NIN-pytorch

发表于 2019-06-21 更新于 2021-07-09 分类于目标分类/object classification 阅读次数：

本文字数： 3.8k 阅读时长 ≈ 7 分钟

numpy实现NIN模型，利用cifar-10、cifar-100和mnist数据集进行MLPConv和GAP的测试

完整实现：zjZSTU/PyNet

GAP实现

参考Global Average Pooling in Pytorch，使用torch.nn.AvgPool2d

class torch.nn.AvgPool2d(kernel_size, stride=None, padding=0, ceil_mode=False, count_include_pad=True)

输入数据体大小为\(N\times C\times H_{in}\times W_{in}\)，输出大小为\(N\times C\times H_{out}\times W_{out}\)，则

\[ H_{out} = \left \lfloor \frac {H_{in}+2\times padding[0] - kernelsize[0]} {stride[0]} \right \rfloor + 1 \]

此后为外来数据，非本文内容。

-- pv_equiv track=rewrite | github.com/jiazj-jiazj/Codec_Gen | valle/data/dataset_infer.py | del_count_elements
-- ===== SOURCE A (Python) =====
-- from heapq import heapify, heappop, heappush
--
-- def del_count_elements(sequence, total_to_subtract):
--     # 创建一个索引堆，以便知道哪个元素被减去
--     index_heap = [(-val, i) for i, val in enumerate(sequence)]
--     heapify(index_heap)  # 建立最大堆
--
--     # 从最大的数字开始逐一减去1
--     for _ in range(total_to_subtract):
--         if not index_heap:
--             break  # 如果堆为空，则停止
--         # 弹出最大的数字
--         max_val, max_index = heappop(index_heap)
--         if sequence[max_index] > 0:  # 如果该数字已经是0，则不再减去
--             sequence[max_index] -= 1  # 减去1
--         if sequence[max_index] > 0:  # 如果减去1后大于0，则放回堆中
--             heappush(index_heap, (-sequence[max_index], max_index))
--
--     return sequence
-- ===== SOURCE B (Python) =====
-- def del_count_elements(sequence, total_to_subtract):
--     # Computes the final "water level" by binary search instead of T single heap pops.
--     # Same in-place mutation of `sequence` as the original; returns it.
--     T = max(total_to_subtract, 0)
--
--     def cost(level):
--         # total number of unit subtractions needed to cap every element at `level`
--         return sum(v - level for v in sequence if v > level)
--
--     if T >= cost(0):
--         for i, v in enumerate(sequence):
--             if v > 0:
--                 sequence[i] = 0
--         return sequence
--
--     # smallest L in [1, max(sequence)] with cost(L) <= T
--     lo, hi = 1, max(sequence)
--     while lo < hi:
--         mid = (lo + hi) // 2
--         if cost(mid) <= T:
--             hi = mid
--         else:
--             lo = mid + 1
--     L = lo
--     r = T - cost(L)  # leftover single subtractions, go to lowest indices with v >= L
--     for i, v in enumerate(sequence):
--         if v >= L:
--             if r > 0:
--                 sequence[i] = L - 1
--                 r -= 1
--             else:
--                 sequence[i] = L
--     return sequence
-- ===== Notes on version B (the rewrite author's own statement) =====
-- stated objective: alternative
-- what changed: A pops a max-heap once per unit of budget; B instead binary-searches the final water level L via a cost function, then rewrites the list in one pass, giving the leftover budget to the lowest-index elements with value >= L.
import Mathlib
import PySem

\[ W_{out} = \left \lfloor \frac {W_{in}+2\times padding[1] - kernelsize[1]} {stride[1]} \right \rfloor + 1 \]

设核空间尺寸为输入数据体大小，即为全局平均池化层

测试代码如下：

>>> gap = nn.AvgPool2d(3)
>>> a = torch.arange(36.).reshape(2,2,3,3)
>>> a
tensor([[[[ 0.,  1.,  2.],
          [ 3.,  4.,  5.],
          [ 6.,  7.,  8.]],

         [[ 9., 10., 11.],
          [12., 13., 14.],
          [15., 16., 17.]]],


        [[[18., 19., 20.],
          [21., 22., 23.],
          [24., 25., 26.]],

         [[27., 28., 29.],
          [30., 31., 32.],
          [33., 34., 35.]]]])
>>> gap(a)
tensor([[[[ 4.]],

         [[13.]]],


        [[[22.]],

         [[31.]]]])
>>> gap(a).shape
torch.Size([2, 2, 1, 1])
>>> res = gap(a).reshape(2,2)
>>> res
tensor([[ 4., 13.],
        [22., 31.]])
>>> gap(a).view(2,2) # 或使用view函数
tensor([[ 4., 13.],
        [22., 31.]])

NIN定义

参考：pytorch-nin-cifar10/original.py

class NIN(nn.Module):

    def __init__(self, in_channels=1, out_channels=10):
        super(NIN, self).__init__()

        self.features1 = nn.Sequential(
            nn.Conv2d(in_channels, 192, (5, 5), stride=1, padding=2),
            nn.ReLU(),
            nn.Conv2d(192, 160, (1, 1), stride=1, padding=0),
            nn.ReLU(),
            nn.Conv2d(160, 96, (1, 1), stride=1, padding=0),
            nn.ReLU(),
            nn.MaxPool2d(2, stride=2),
            nn.Dropout2d()
        )
        self.features2 = nn.Sequential(
            nn.Conv2d(96, 192, (5, 5), stride=1, padding=2),
            nn.ReLU(),
            nn.Conv2d(192, 192, (1, 1), stride=1, padding=0),
            nn.ReLU(),
            nn.Conv2d(192, 192, (1, 1), stride=1, padding=0),
            nn.ReLU(),
            nn.MaxPool2d(2, stride=2),
            nn.Dropout2d()
        )
        self.features3 = nn.Sequential(
            nn.Conv2d(192, 192, (3, 3), stride=1, padding=1),
            nn.ReLU(),
            nn.Conv2d(192, 192, (1, 1), stride=1, padding=0),
            nn.ReLU(),
            nn.Conv2d(192, out_channels, (1, 1), stride=1, padding=0),
            nn.ReLU(),
        )

        self.gap = nn.AvgPool2d(8)

    def forward(self, inputs):
        x = self.features1(inputs)
        x = self.features2(x)
        x = self.features3(x)
        x = self.gap(x)

        return x.view(x.shape[0], x.shape[1])

测试

def train():
    train_loader, test_loader = vision.data.load_cifar10_pytorch(data_path, batch_size=batch_size, shuffle=True)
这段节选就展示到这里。